-- pv_equiv track=rewrite | github.com/Dizapoint/computorv1 | findX.py | changeSign
-- ===== SOURCE A (Python) =====
-- def changeSign(read):
--     i = 0
--     result = ''
--     while i < len(read):
--         if i == 0 and read[i] == '-':
--             i += 1
--         elif read[i] == '-':
--             result += '+'
--             i += 1
--         elif read[i] == '+':
--             result += '-'
--             i += 1
--         elif i == 0:
--             result += '-'
--             result += read[i]
--             i += 1
--         else:
--             result += read[i]
--             i += 1
--     return result
-- ===== SOURCE B (Python) =====
-- def changeSign(read):
--     if not read:
--         return ''
--     flipped = read.translate(str.maketrans('+-', '-+'))
--     if flipped[0] == '+':
--         return flipped[1:]
--     if flipped[0] == '-':
--         return flipped
--     return '-' + flipped
-- ===== Notes on version B (the rewrite author's own statement) =====
-- stated objective: simpler
-- what changed: Replaces A's single index loop with position-0 branches by a whole-string translate that flips every sign in one sweep, followed by a separate fix-up of the first character (drop a leading '+', keep a leading '-', else prepend '-').
import Mathlib
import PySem

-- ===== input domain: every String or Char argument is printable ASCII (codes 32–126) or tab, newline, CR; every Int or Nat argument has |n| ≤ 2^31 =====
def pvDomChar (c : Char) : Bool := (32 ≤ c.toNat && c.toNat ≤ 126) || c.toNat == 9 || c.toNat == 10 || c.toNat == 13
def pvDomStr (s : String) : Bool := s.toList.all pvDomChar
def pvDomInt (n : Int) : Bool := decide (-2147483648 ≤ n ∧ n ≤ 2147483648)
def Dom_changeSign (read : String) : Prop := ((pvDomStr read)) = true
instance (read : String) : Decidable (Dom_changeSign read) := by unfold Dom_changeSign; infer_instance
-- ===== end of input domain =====

-- B flips every sign in one whole-string sweep (translate) and fixes only the first
-- character afterwards, instead of A's per-index loop with position-0 branches (objective: simpler).

-- ===== PORT A =====
-- A's while loop over index i, accumulating result; recursion on the remaining chars carries i.
def changeSignLoop (cs : List Char) (i : Nat) (result : String) : String :=
  match cs with
  | [] => result
  | c :: rest =>
    if i = 0 ∧ c = '-' then changeSignLoop rest (i + 1) result
    else if c = '-' then changeSignLoop rest (i + 1) (result ++ String.ofList ['+'])
    else if c = '+' then changeSignLoop rest (i + 1) (result ++ String.ofList ['-'])
    else if i = 0 then changeSignLoop rest (i + 1) (result ++ String.ofList ['-'] ++ String.ofList [c])
    else changeSignLoop rest (i + 1) (result ++ String.ofList [c])

def changeSign (read : String) : String := changeSignLoop read.toList 0 ""

-- ===== PORT B =====
-- the translate table '+-' -> '-+'
def flipChar (c : Char) : Char := if c = '+' then '-' else if c = '-' then '+' else c

def changeSign_alt (read : String) : String :=
  match read.toList.map flipChar with
  | [] => ""
  | f :: rest =>
    if f = '+' then String.ofList rest
    else if f = '-' then String.ofList (f :: rest)
    else String.ofList ('-' :: f :: rest)

-- ===== PRECONDITION & SPEC =====
def Spec_changeSign (read : String) (out : String) : Prop := out = changeSign_alt read
instance (read : String) (out : String) : Decidable (Spec_changeSign read out) := by unfold Spec_changeSign; infer_instance

-- ===== CLAIM (what is proved, stated in full; the proofs are below) =====
def Claim_equal_changeSign : Prop := ∀ (read : String), Dom_changeSign read → Spec_changeSign read (changeSign read)

-- ===== LEMMAS AND PROOFS =====
-- For i ≥ 1 the loop never meets its position-0 branches: it just appends the flipped tail.
theorem changeSignLoop_succ (cs : List Char) : ∀ (i : Nat) (acc : String),
    changeSignLoop cs (i + 1) acc = acc ++ String.ofList (cs.map flipChar) := by
  induction cs with
  | nil =>
    intro i acc
    rw [← String.toList_inj]
    simp [changeSignLoop, String.toList_append]
  | cons c rest ih =>
    intro i acc
    by_cases h1 : c = '-'
    · subst h1
      simp only [changeSignLoop, Nat.succ_ne_zero, false_and, if_false, if_pos rfl]
      rw [ih, ← String.toList_inj]
      simp [String.toList_append, flipChar]
    · by_cases h2 : c = '+'
      · subst h2
        simp only [changeSignLoop, Nat.succ_ne_zero, false_and, if_false,
          if_neg (by decide : ¬ ('+' : Char) = '-'), if_pos rfl]
        rw [ih, ← String.toList_inj]
        simp [String.toList_append, flipChar]
      · have hf : flipChar c = c := by simp [flipChar, h1, h2]
        simp only [changeSignLoop, Nat.succ_ne_zero, false_and, if_false, h1, h2, if_neg h1,
          if_neg h2]
        rw [ih, ← String.toList_inj]
        simp [String.toList_append, hf]

theorem changeSignLoop_one (cs : List Char) (acc : String) :
    changeSignLoop cs 1 acc = acc ++ String.ofList (cs.map flipChar) :=
  changeSignLoop_succ cs 0 acc

theorem toList_minus : ("-" : String).toList = ['-'] := rfl

-- ===== VERDICT (by name: the statement is the Claim_ definition above) =====
theorem changeSign_spec : Claim_equal_changeSign := by
  intro read _
  unfold Spec_changeSign changeSign changeSign_alt
  cases h : read.toList with
  | nil => simp [changeSignLoop]
  | cons c rest =>
    by_cases h1 : c = '-'
    · subst h1
      simp only [changeSignLoop, if_pos (⟨rfl, rfl⟩ : (0 : Nat) = 0 ∧ ('-' : Char) = '-'),
        List.map, show flipChar '-' = '+' from rfl, if_pos rfl]
      rw [changeSignLoop_succ rest 0, ← String.toList_inj]
      simp [String.toList_append]
    · by_cases h2 : c = '+'
      · subst h2
        simp only [changeSignLoop, List.map, show flipChar '+' = '-' from rfl]
        rw [← String.toList_inj]
        simp [String.toList_append, toList_minus]
        rw [changeSignLoop_one]
        simp [String.toList_append, toList_minus]
      · have hf : flipChar c = c := by simp [flipChar, h1, h2]
        simp only [changeSignLoop, List.map, hf, h1, h2]
        rw [← String.toList_inj]
        simp [String.toList_append, toList_minus, h1, h2]
        rw [changeSignLoop_one]
        simp [String.toList_append, toList_minus]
• • • • •
WORK TO BE COMPLETED -
Set every record down again exactly as written.

EXERCISE OUTPUT -
-- pv_equiv track=rewrite | github.com/Dizapoint/computorv1 | findX.py | changeSign
-- ===== SOURCE A (Python) =====
-- def changeSign(read):
--     i = 0
--     result = ''
--     while i < len(read):
--         if i == 0 and read[i] == '-':
--             i += 1
--         elif read[i] == '-':
--             result += '+'
--             i += 1
--         elif read[i] == '+':
--             result += '-'
--             i += 1
--         elif i == 0:
--             result += '-'
--             result += read[i]
--             i += 1
--         else:
--             result += read[i]
--             i += 1
--     return result
-- ===== SOURCE B (Python) =====
-- def changeSign(read):
--     if not read:
--         return ''
--     flipped = read.translate(str.maketrans('+-', '-+'))
--     if flipped[0] == '+':
--         return flipped[1:]
--     if flipped[0] == '-':
--         return flipped
--     return '-' + flipped
-- ===== Notes on version B (the rewrite author's own statement) =====
-- stated objective: simpler
-- what changed: Replaces A's single index loop with position-0 branches by a whole-string translate that flips every sign in one sweep, followed by a separate fix-up of the first character (drop a leading '+', keep a leading '-', else prepend '-').
import Mathlib
import PySem

-- ===== input domain: every String or Char argument is printable ASCII (codes 32–126) or tab, newline, CR; every Int or Nat argument has |n| ≤ 2^31 =====
def pvDomChar (c : Char) : Bool := (32 ≤ c.toNat && c.toNat ≤ 126) || c.toNat == 9 || c.toNat == 10 || c.toNat == 13
def pvDomStr (s : String) : Bool := s.toList.all pvDomChar
def pvDomInt (n : Int) : Bool := decide (-2147483648 ≤ n ∧ n ≤ 2147483648)
def Dom_changeSign (read : String) : Prop := ((pvDomStr read)) = true
instance (read : String) : Decidable (Dom_changeSign read) := by unfold Dom_changeSign; infer_instance
-- ===== end of input domain =====

-- B flips every sign in one whole-string sweep (translate) and fixes only the first
-- character afterwards, instead of A's per-index loop with position-0 branches (objective: simpler).

-- ===== PORT A =====
-- A's while loop over index i, accumulating result; recursion on the remaining chars carries i.
def changeSignLoop (cs : List Char) (i : Nat) (result : String) : String :=
  match cs with
  | [] => result
  | c :: rest =>
    if i = 0 ∧ c = '-' then changeSignLoop rest (i + 1) result
    else if c = '-' then changeSignLoop rest (i + 1) (result ++ String.ofList ['+'])
    else if c = '+' then changeSignLoop rest (i + 1) (result ++ String.ofList ['-'])
    else if i = 0 then changeSignLoop rest (i + 1) (result ++ String.ofList ['-'] ++ String.ofList [c])
    else changeSignLoop rest (i + 1) (result ++ String.ofList [c])

def changeSign (read : String) : String := changeSignLoop read.toList 0 ""

-- ===== PORT B =====
-- the translate table '+-' -> '-+'
def flipChar (c : Char) : Char := if c = '+' then '-' else if c = '-' then '+' else c

def changeSign_alt (read : String) : String :=
  match read.toList.map flipChar with
  | [] => ""
  | f :: rest =>
    if f = '+' then String.ofList rest
    else if f = '-' then String.ofList (f :: rest)
    else String.ofList ('-' :: f :: rest)

-- ===== PRECONDITION & SPEC =====
def Spec_changeSign (read : String) (out : String) : Prop := out = changeSign_alt read
instance (read : String) (out : String) : Decidable (Spec_changeSign read out) := by unfold Spec_changeSign; infer_instance

-- ===== CLAIM (what is proved, stated in full; the proofs are below) =====
def Claim_equal_changeSign : Prop := ∀ (read : String), Dom_changeSign read → Spec_changeSign read (changeSign read)

-- ===== LEMMAS AND PROOFS =====
-- For i ≥ 1 the loop never meets its position-0 branches: it just appends the flipped tail.
theorem changeSignLoop_succ (cs : List Char) : ∀ (i : Nat) (acc : String),
    changeSignLoop cs (i + 1) acc = acc ++ String.ofList (cs.map flipChar) := by
  induction cs with
  | nil =>
    intro i acc
    rw [← String.toList_inj]
    simp [changeSignLoop, String.toList_append]
  | cons c rest ih =>
    intro i acc
    by_cases h1 : c = '-'
    · subst h1
      simp only [changeSignLoop, Nat.succ_ne_zero, false_and, if_false, if_pos rfl]
      rw [ih, ← String.toList_inj]
      simp [String.toList_append, flipChar]
    · by_cases h2 : c = '+'
      · subst h2
        simp only [changeSignLoop, Nat.succ_ne_zero, false_and, if_false,
          if_neg (by decide : ¬ ('+' : Char) = '-'), if_pos rfl]
        rw [ih, ← String.toList_inj]
        simp [String.toList_append, flipChar]
      · have hf : flipChar c = c := by simp [flipChar, h1, h2]
        simp only [changeSignLoop, Nat.succ_ne_zero, false_and, if_false, h1, h2, if_neg h1,
          if_neg h2]
        rw [ih, ← String.toList_inj]
        simp [String.toList_append, hf]

theorem changeSignLoop_one (cs : List Char) (acc : String) :
    changeSignLoop cs 1 acc = acc ++ String.ofList (cs.map flipChar) :=
  changeSignLoop_succ cs 0 acc

theorem toList_minus : ("-" : String).toList = ['-'] := rfl

-- ===== VERDICT (by name: the statement is the Claim_ definition above) =====
theorem changeSign_spec : Claim_equal_changeSign := by
  intro read _
  unfold Spec_changeSign changeSign changeSign_alt
  cases h : read.toList with
  | nil => simp [changeSignLoop]
  | cons c rest =>
    by_cases h1 : c = '-'
    · subst h1
      simp only [changeSignLoop, if_pos (⟨rfl, rfl⟩ : (0 : Nat) = 0 ∧ ('-' : Char) = '-'),
        List.map, show flipChar '-' = '+' from rfl, if_pos rfl]
      rw [changeSignLoop_succ rest 0, ← String.toList_inj]
      simp [String.toList_append]
    · by_cases h2 : c = '+'
      · subst h2
        simp only [changeSignLoop, List.map, show flipChar '+' = '-' from rfl]
        rw [← String.toList_inj]
        simp [String.toList_append, toList_minus]
        rw [changeSignLoop_one]
        simp [String.toList_append, toList_minus]
      · have hf : flipChar c = c := by simp [flipChar, h1, h2]
        simp only [changeSignLoop, List.map, hf, h1, h2]
        rw [← String.toList_inj]
        simp [String.toList_append, toList_minus, h1, h2]
        rw [changeSignLoop_one]
        simp [String.toList_append, toList_minus]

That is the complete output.